ACTION ITEM:
Starting at the top of the entries below, set down every line exactly, please, until you reach the line with "g') returns 2", which is included too.
(PROVIDED INFORMATION Opens)
-- pv_equiv track=rewrite | github.com/mfx2/CS1110 | Labs/lab12/lab12.py | num_space_runs
-- ===== SOURCE A (Python) =====
-- def num_space_runs(s):
--     """Returns: The number of runs of spaces in the string s.
--
--     A run is a collection of adjacent spaces.  We need a non-space character
--     in-between to break up runs.
--
--     Example: num_space_runs('  a  f   g    ') returns 4
--              num_space_runs('a  f   g') returns 2
--              num_space_runs('  a  bc   d') returns 3
--
--     Parameter s: The string to parse
--     Precondition: s is a nonempty string with letters and spaces"""
--     # PUT THE INITIALIZATION CODE HERE
--     spaces = 0
--     k = 0
--     # invariant: s[0..i] contains n runs of spaces
--     # PUT THE WHILE LOOP HERE
--     while k < len(s):
--         if k !=0:
--             if s[k]==' ':
--                 if s[k] == s[k-1]:
--                     k = k+1
--                 else:
--                     spaces = spaces + 1
--                     k = k + 1
--             else:
--                 k = k + 1
--         if k == 0:
--             if s[k]==' ':
--                 spaces = spaces + 1
--                 k = k + 1
--             else:
--                 k = k + 1
--
--     # post: s[0..len(s)-1] contains n runs of spaces
--     # PUT THE RETURN STATEMENT HERE
--     return spaces
-- ===== SOURCE B (Python) =====
-- def num_space_runs(s):
--     spaces = sum(c == ' ' for c in s)
--     pairs = sum(a == ' ' and b == ' ' for a, b in zip(s, s[1:]))
--     return spaces - pairs
-- ===== Notes on version B (the rewrite author's own statement) =====
-- stated objective: alternative
-- what changed: Replaced the stateful index walk with an arithmetic identity: each run of L spaces contains L spaces and L-1 adjacent space pairs, so the number of runs equals (count of spaces) minus (count of adjacent space pairs), computed by two independent counts.
import Mathlib
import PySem

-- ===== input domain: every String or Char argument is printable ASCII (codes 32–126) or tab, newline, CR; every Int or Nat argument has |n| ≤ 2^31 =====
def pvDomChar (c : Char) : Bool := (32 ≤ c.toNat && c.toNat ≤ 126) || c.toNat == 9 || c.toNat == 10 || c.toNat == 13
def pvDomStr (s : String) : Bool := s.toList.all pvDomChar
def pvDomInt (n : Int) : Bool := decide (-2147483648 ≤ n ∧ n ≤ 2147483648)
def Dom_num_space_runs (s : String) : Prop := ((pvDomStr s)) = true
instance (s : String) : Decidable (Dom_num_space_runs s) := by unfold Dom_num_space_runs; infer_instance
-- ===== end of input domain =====

-- B replaces A's stateful index walk by an arithmetic identity: a run of L spaces has L spaces
-- and L-1 adjacent space pairs, so runs = #spaces - #adjacent-space-pairs (alternative; same cost).

-- ===== PORT A =====
-- A's while loop over index k; spaces is the accumulator.  In A the two top-level ifs run
-- sequentially, but the first always sets k to a nonzero value, so the second fires exactly
-- when k was 0 at the start of the iteration; the branches below reflect that.
def numSpaceRunsLoopA (cs : List Char) (k : Nat) (spaces : Int) : Int :=
  if _h : k < cs.length then
    if k ≠ 0 then
      if cs[k]! = ' ' then
        if cs[k]! = cs[k-1]! then numSpaceRunsLoopA cs (k+1) spaces
        else numSpaceRunsLoopA cs (k+1) (spaces+1)
      else numSpaceRunsLoopA cs (k+1) spaces
    else
      if cs[k]! = ' ' then numSpaceRunsLoopA cs (k+1) (spaces+1)
      else numSpaceRunsLoopA cs (k+1) spaces
  else spaces
termination_by cs.length - k

def num_space_runs (s : String) : Int :=
  numSpaceRunsLoopA s.toList 0 0

-- ===== PORT B =====
-- spaces = sum(c == ' ' for c in s);  pairs = sum(a == ' ' and b == ' ' for a, b in zip(s, s[1:]))
def num_space_runs_alt (s : String) : Int :=
  let cs := s.toList
  let spaces := cs.foldl (fun acc c => acc + (if c = ' ' then (1 : Int) else 0)) 0
  let pairs := (cs.zip (PySem.List.slice cs (some 1) none)).foldl
      (fun acc p => acc + (if p.1 = ' ' ∧ p.2 = ' ' then (1 : Int) else 0)) 0
  spaces - pairs

-- ===== PRECONDITION & SPEC =====
def Spec_num_space_runs (s : String) (out : Int) : Prop := out = num_space_runs_alt s
instance (s : String) (out : Int) : Decidable (Spec_num_space_runs s out) := by unfold Spec_num_space_runs; infer_instance

-- ===== CLAIM (what is proved, stated in full; the proofs are below) =====
def Claim_equal_num_space_runs : Prop := ∀ (s : String), Dom_num_space_runs s → Spec_num_space_runs s (num_space_runs s)

-- ===== LEMMAS AND PROOFS =====

-- characterisation of A: scan with the previous character, counting run starts
def nsrScan (prev : Char) : List Char → Int
  | [] => 0
  | c :: cs => (if c = ' ' ∧ prev ≠ ' ' then 1 else 0) + nsrScan c cs

-- number of spaces
def nsrS : List Char → Int
  | [] => 0
  | c :: cs => (if c = ' ' then 1 else 0) + nsrS cs

-- number of adjacent space pairs in prev :: cs
def nsrP (prev : Char) : List Char → Int
  | [] => 0
  | c :: cs => (if prev = ' ' ∧ c = ' ' then 1 else 0) + nsrP c cs

theorem loopA_eq_scan (cs : List Char) (k : Nat) (spaces : Int) (hk : 1 ≤ k) :
    numSpaceRunsLoopA cs k spaces = spaces + nsrScan (cs[k-1]!) (cs.drop k) := by
  generalize hn : cs.length - k = n
  induction n generalizing k spaces with
  | zero =>
    rw [numSpaceRunsLoopA]
    have hlen : ¬ (k < cs.length) := by omega
    simp [hlen, List.drop_eq_nil_of_le (by omega : cs.length ≤ k), nsrScan]
  | succ n ihn =>
    have hklt : k < cs.length := by omega
    have hdrop : cs.drop k = cs[k]! :: cs.drop (k+1) := by
      rw [List.drop_eq_getElem_cons hklt]
      congr 1
      exact (getElem!_pos cs k hklt).symm
    have hprev : cs[(k+1)-1]! = cs[k]! := by norm_num
    rw [numSpaceRunsLoopA]
    have hk0 : k ≠ 0 := by omega
    simp only [dif_pos hklt, if_pos hk0, hdrop, nsrScan]
    by_cases hsp : cs[k]! = ' '
    · by_cases heq : cs[k]! = cs[k-1]!
      · have hcond : ¬ (cs[k]! = ' ' ∧ cs[k-1]! ≠ ' ') := by
          rw [← heq]; tauto
        rw [if_pos hsp, if_pos heq,
          ihn (k+1) spaces (by omega) (by omega), hprev, if_neg hcond]
        ring
      · have hcond : (cs[k]! = ' ' ∧ cs[k-1]! ≠ ' ') := by
          constructor
          · exact hsp
          · intro h; exact heq (by rw [hsp, h])
        rw [if_pos hsp, if_neg heq,
          ihn (k+1) (spaces+1) (by omega) (by omega), hprev, if_pos hcond]
        ring
    · have hcond : ¬ (cs[k]! = ' ' ∧ cs[k-1]! ≠ ' ') := by tauto
      rw [if_neg hsp, ihn (k+1) spaces (by omega) (by omega), hprev, if_neg hcond]
      ring

-- the arithmetic identity: run starts = spaces − adjacent space pairs
theorem scan_eq_S_sub_P (cs : List Char) : ∀ prev, nsrScan prev cs = nsrS cs - nsrP prev cs := by
  induction cs with
  | nil => intro prev; simp [nsrScan, nsrS, nsrP]
  | cons c cs ih =>
    intro prev
    simp only [nsrScan, nsrS, nsrP, ih c]
    by_cases hc : c = ' ' <;> by_cases hp : prev = ' ' <;> (simp [hc, hp]; try ring)

theorem foldl_spaces (cs : List Char) : ∀ acc : Int,
    cs.foldl (fun acc c => acc + (if c = ' ' then (1 : Int) else 0)) acc = acc + nsrS cs := by
  induction cs with
  | nil => intro acc; simp [nsrS]
  | cons c cs ih =>
    intro acc
    simp only [List.foldl, nsrS, ih]
    ring

theorem foldl_pairs (cs : List Char) : ∀ (c : Char) (acc : Int),
    ((c :: cs).zip cs).foldl
      (fun acc p => acc + (if p.1 = ' ' ∧ p.2 = ' ' then (1 : Int) else 0)) acc
      = acc + nsrP c cs := by
  induction cs with
  | nil => intro c acc; simp [nsrP]
  | cons d ds ih =>
    intro c acc
    simp only [List.zip_cons_cons, List.foldl, nsrP, ih]
    ring

theorem ports_agree (s : String) : num_space_runs s = num_space_runs_alt s := by
  unfold num_space_runs num_space_runs_alt
  simp only [PySem.List.slice_from_one]
  cases hcs : s.toList with
  | nil => rw [numSpaceRunsLoopA]; simp
  | cons c cs =>
    have h0 : (c :: cs)[0]! = c := rfl
    rw [numSpaceRunsLoopA]
    have hlt : 0 < (c :: cs).length := by simp
    simp only [dif_pos hlt, if_neg (by simp : ¬ (0 : Nat) ≠ 0), h0, List.tail_cons]
    have hfp := foldl_pairs cs c 0
    have hfs := foldl_spaces (c :: cs) 0
    simp only [zero_add] at hfp hfs
    rw [hfp, hfs]
    by_cases hc : c = ' '
    · rw [if_pos hc, show (0:Nat)+1 = 1 from rfl, show (0:Int)+1 = 1 from rfl,
        loopA_eq_scan (c :: cs) 1 1 (by omega)]
      simp only [List.drop_one, List.tail_cons, show (1:Nat) - 1 = 0 from rfl, h0,
        scan_eq_S_sub_P cs c, nsrS, if_pos hc]
      ring
    · rw [if_neg hc, show (0:Nat)+1 = 1 from rfl,
        loopA_eq_scan (c :: cs) 1 0 (by omega)]
      simp only [List.drop_one, List.tail_cons, show (1:Nat) - 1 = 0 from rfl, h0,
        scan_eq_S_sub_P cs c, nsrS, if_neg hc]
      ring

-- ===== VERDICT (by name: the statement is the Claim_ definition above) =====
theorem num_space_runs_spec : Claim_equal_num_space_runs := by
  intro s _
  unfold Spec_num_space_runs
  exact ports_agree s
theorem bits_zero (k : Nat) : bits k 0 = List.replicate k '0' := by
  induction k with
  | zero => rfl
  | succ k ih => simp [bits, ih, List.replicate_succ' (n := k)]

theorem bits_allones (k : Nat) : bits k (2 ^ k - 1) = List.replicate k '1' := by
  induction k with
  | zero => rfl
  | succ k ih =>
    have h1 : (2 ^ (k+1) - 1) / 2 = 2 ^ k - 1 := by
      have : 2 ^ (k+1) = 2 * 2 ^ k := by ring
      omega
    have h2 : (2 ^ (k+1) - 1) % 2 = 1 := by
      have : 2 ^ (k+1) = 2 * 2 ^ k := by ring
      have hk : 1 ≤ 2 ^ k := Nat.one_le_two_pow
      omega
    simp [bits, h1, h2, ih, List.replicate_succ' (n := k)]

theorem toBin_succ (m : Nat) (h : 1 ≤ m) :
    toBin m = toBin (m / 2) ++ [if m % 2 = 1 then '1' else '0'] := by
  obtain ⟨m', rfl⟩ : ∃ m', m = m' + 1 := ⟨m - 1, by omega⟩
  simp [toBin]

-- bits equals left-padded minimal binary representation
theorem bits_eq_pad (k : Nat) : ∀ m : Nat, m < 2 ^ k →
    bits k m = List.replicate (k - (toBin m).length) '0' ++ toBin m := by
  induction k with
  | zero => intro m hm; interval_cases m; simp [bits, toBin]
  | succ k ih =>
    intro m hm
    by_cases h0 : m = 0
    · subst h0
      simp [bits_zero, toBin]
    · have h1 : 1 ≤ m := by omega
      have hdiv : m / 2 < 2 ^ k := by
        have : 2 ^ (k+1) = 2 * 2 ^ k := by ring
        omega
      have hlen : (toBin m).length = (toBin (m / 2)).length + 1 := by
        rw [toBin_succ m h1]; simp
      have hk : k + 1 - ((toBin (m / 2)).length + 1) = k - (toBin (m / 2)).length := by omega
      rw [bits, ih (m / 2) hdiv, toBin_succ m h1, List.append_assoc]
      simp [hk]

-- incrementing: trailing-ones decomposition of consecutive fixed-width values
theorem bits_decomp (k : Nat) : ∀ m : Nat, m + 1 < 2 ^ k →
    ∃ (a : List Char) (t : Nat),
      a.length + 1 + t = k ∧
      bits k m = a ++ '0' :: List.replicate t '1' ∧
      bits k (m + 1) = a ++ '1' :: List.replicate t '0' := by
  induction k with
  | zero => intro m hm; omega
  | succ k ih =>
    intro m hm
    by_cases hb : m % 2 = 1
    · -- last bit 1: carry
      have hq : m / 2 + 1 < 2 ^ k := by
        have : 2 ^ (k+1) = 2 * 2 ^ k := by ring
        omega
      obtain ⟨a, t, hlen, h1, h2⟩ := ih (m / 2) hq
      refine ⟨a, t + 1, by simpa using by omega, ?_, ?_⟩
      · have : bits (k+1) m = bits k (m / 2) ++ ['1'] := by simp [bits, hb]
        rw [this, h1]
        simp [List.replicate_succ' (n := t)]
      · have hd : (m + 1) / 2 = m / 2 + 1 := by omega
        have hm2 : (m + 1) % 2 = 0 := by omega
        have : bits (k+1) (m+1) = bits k (m / 2 + 1) ++ ['0'] := by
          simp [bits, hd, hm2]
        rw [this, h2]
        simp [List.replicate_succ' (n := t)]
    · -- last bit 0: just flip it
      have hb0 : m % 2 = 0 := by omega
      have hd : (m + 1) / 2 = m / 2 := by omega
      have hm2 : (m + 1) % 2 = 1 := by omega
      refine ⟨bits k (m / 2), 0, ?_, ?_, ?_⟩
      · have : (bits k (m / 2)).length = k := by
          clear hb hb0 hd hm2 hm ih
          induction k generalizing m with
          | zero => rfl
          | succ k ih => simp [bits, ih]
        omega
      · simp [bits, hb0]
      · simp [bits, hd, hm2]

-- one loop step, split by what val[idx] reads ('0': flip to '1' and yield; '1': flip to '0' and carry; none: stop)
theorem step_some0 (fuel : Nat) (val : List Char) (idx : Int)
    (h : PySem.List.pyGet? val idx = some '0') :
    candidatesLoop (fuel + 1) val idx =
      ("1" ++ String.mk (PySem.List.pySetD val idx '1') ++ "1") ::
        candidatesLoop fuel (PySem.List.pySetD val idx '1') (-1) := by
  show (match PySem.List.pyGet? val idx with
    | none => []
    | some c =>
      let c' : Char := if c = '0' then '1' else '0'
      let val' := PySem.List.pySetD val idx c'
      if c' = '0' then candidatesLoop fuel val' (idx - 1)
      else ("1" ++ String.mk val' ++ "1") :: candidatesLoop fuel val' (-1)) = _
  rw [h]
  rfl

theorem step_some1 (fuel : Nat) (val : List Char) (idx : Int)
    (h : PySem.List.pyGet? val idx = some '1') :
    candidatesLoop (fuel + 1) val idx =
      candidatesLoop fuel (PySem.List.pySetD val idx '0') (idx - 1) := by
  show (match PySem.List.pyGet? val idx with
    | none => []
    | some c =>
      let c' : Char := if c = '0' then '1' else '0'
      let val' := PySem.List.pySetD val idx c'
      if c' = '0' then candidatesLoop fuel val' (idx - 1)
      else ("1" ++ String.mk val' ++ "1") :: candidatesLoop fuel val' (-1)) = _
  rw [h]
  rfl

theorem step_none (fuel : Nat) (val : List Char) (idx : Int)
    (h : PySem.List.pyGet? val idx = none) :
    candidatesLoop (fuel + 1) val idx = [] := by
  show (match PySem.List.pyGet? val idx with
    | none => ([] : List String)
    | some c =>
      let c' : Char := if c = '0' then '1' else '0'
      let val' := PySem.List.pySetD val idx c'
      if c' = '0' then candidatesLoop fuel val' (idx - 1)
      else ("1" ++ String.mk val' ++ "1") :: candidatesLoop fuel val' (-1)) = []
  rw [h]

-- negative-index read / write / out-of-range facts used by the loop analysis
theorem pyGet_mid (p q : List Char) (c : Char) (j : Nat) (hq : q.length = j) :
    PySem.List.pyGet? (p ++ c :: q) (-((j : Int) + 1)) = some c := by
  subst hq
  have hc : -((q.length : Int) + 1) = -((q.length + 1 : Nat) : Int) := by push_cast; ring
  rw [hc, PySem.List.pyGet?_neg_natCast (p ++ c :: q) (q.length + 1) (by omega) (by simp)]
  simp

theorem pySet_mid (p q : List Char) (c c' : Char) (j : Nat) (hq : q.length = j) :
    PySem.List.pySetD (p ++ c :: q) (-((j : Int) + 1)) c' = p ++ c' :: q := by
  subst hq
  have hc : -((q.length : Int) + 1) = -((q.length + 1 : Nat) : Int) := by push_cast; ring
  rw [hc]
  have hidx : PySem.List.pyIdx? (p ++ c :: q).length (-((q.length + 1 : Nat) : Int)) = some p.length := by
    unfold PySem.List.pyIdx?
    rw [if_neg (by omega), if_pos (by simp; omega)]
    simp
  rw [PySem.List.pySetD, PySem.List.pySet?, hidx]
  simp [List.set_append]

theorem pyGet_oob (q : List Char) (j : Nat) (hq : q.length = j) :
    PySem.List.pyGet? q (-((j : Int) + 1)) = none := by
  subst hq
  rw [PySem.List.pyGet?_eq_none_iff]
  simp [PySem.Raise.InRange]

-- one carry run: flip the trailing ones (j zeros already produced), flip the '0', yield
theorem carry_run (t : Nat) : ∀ (j : Nat) (a : List Char) (fuel : Nat),
    candidatesLoop (fuel + t + 1) (a ++ '0' :: (List.replicate t '1' ++ List.replicate j '0')) (-((j : Int) + 1)) =
      ("1" ++ String.mk (a ++ '1' :: List.replicate (t + j) '0') ++ "1") ::
        candidatesLoop fuel (a ++ '1' :: List.replicate (t + j) '0') (-1) := by
  induction t with
  | zero =>
    intro j a fuel
    rw [show fuel + 0 + 1 = fuel + 1 from rfl,
      step_some0 fuel _ _ (pyGet_mid a (List.replicate 0 '1' ++ List.replicate j '0') '0' j (by simp)),
      pySet_mid a (List.replicate 0 '1' ++ List.replicate j '0') '0' '1' j (by simp)]
    simp
  | succ t ih =>
    intro j a fuel
    have hshape : a ++ '0' :: (List.replicate (t + 1) '1' ++ List.replicate j '0') =
        (a ++ '0' :: List.replicate t '1') ++ '1' :: List.replicate j '0' := by
      rw [List.replicate_succ' (n := t)]
      simp
    rw [hshape, show fuel + (t + 1) + 1 = (fuel + t + 1) + 1 by omega,
      step_some1 (fuel + t + 1) _ _
        (pyGet_mid (a ++ '0' :: List.replicate t '1') (List.replicate j '0') '1' j (by simp)),
      pySet_mid (a ++ '0' :: List.replicate t '1') (List.replicate j '0') '1' '0' j (by simp)]
    have hback : (a ++ '0' :: List.replicate t '1') ++ '0' :: List.replicate j '0' =
        a ++ '0' :: (List.replicate t '1' ++ List.replicate (j + 1) '0') := by
      rw [List.replicate_succ (n := j)]
      simp
    have hidx : -((j : Int) + 1) - 1 = -(((j + 1 : Nat) : Int) + 1) := by push_cast; ring
    rw [hback, hidx, ih (j + 1) a fuel]
    have : t + (j + 1) = t + 1 + j := by omega
    rw [this]

-- overflow run: all remaining bits are ones; flipping them all exhausts the list (IndexError)
theorem overflow_run (t : Nat) : ∀ (j : Nat) (fuel : Nat),
    candidatesLoop (fuel + t + 1) (List.replicate t '1' ++ List.replicate j '0') (-((j : Int) + 1)) = [] := by
  induction t with
  | zero =>
    intro j fuel
    rw [show fuel + 0 + 1 = fuel + 1 from rfl]
    exact step_none fuel _ _ (pyGet_oob (List.replicate 0 '1' ++ List.replicate j '0') j (by simp))
  | succ t ih =>
    intro j fuel
    have hshape : List.replicate (t + 1) '1' ++ List.replicate j '0' =
        (List.replicate t '1') ++ '1' :: List.replicate j '0' := by
      rw [List.replicate_succ' (n := t)]
      simp
    rw [hshape, show fuel + (t + 1) + 1 = (fuel + t + 1) + 1 by omega,
      step_some1 (fuel + t + 1) _ _
        (pyGet_mid (List.replicate t '1') (List.replicate j '0') '1' j (by simp)),
      pySet_mid (List.replicate t '1') (List.replicate j '0') '1' '0' j (by simp)]
    have hback : List.replicate t '1' ++ '0' :: List.replicate j '0' =
        List.replicate t '1' ++ List.replicate (j + 1) '0' := by
      rw [List.replicate_succ (n := j)]
    have hidx : -((j : Int) + 1) - 1 = -(((j + 1 : Nat) : Int) + 1) := by push_cast; ring
    rw [hback, hidx]
    simpa using ih (j + 1) fuel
(PROVIDED INFORMATION Closes)
EXERCISE RESPONSE:
-- pv_equiv track=rewrite | github.com/mfx2/CS1110 | Labs/lab12/lab12.py | num_space_runs
-- ===== SOURCE A (Python) =====
-- def num_space_runs(s):
--     """Returns: The number of runs of spaces in the string s.
--
--     A run is a collection of adjacent spaces.  We need a non-space character
--     in-between to break up runs.
--
--     Example: num_space_runs('  a  f   g    ') returns 4
--              num_space_runs('a  f   g') returns 2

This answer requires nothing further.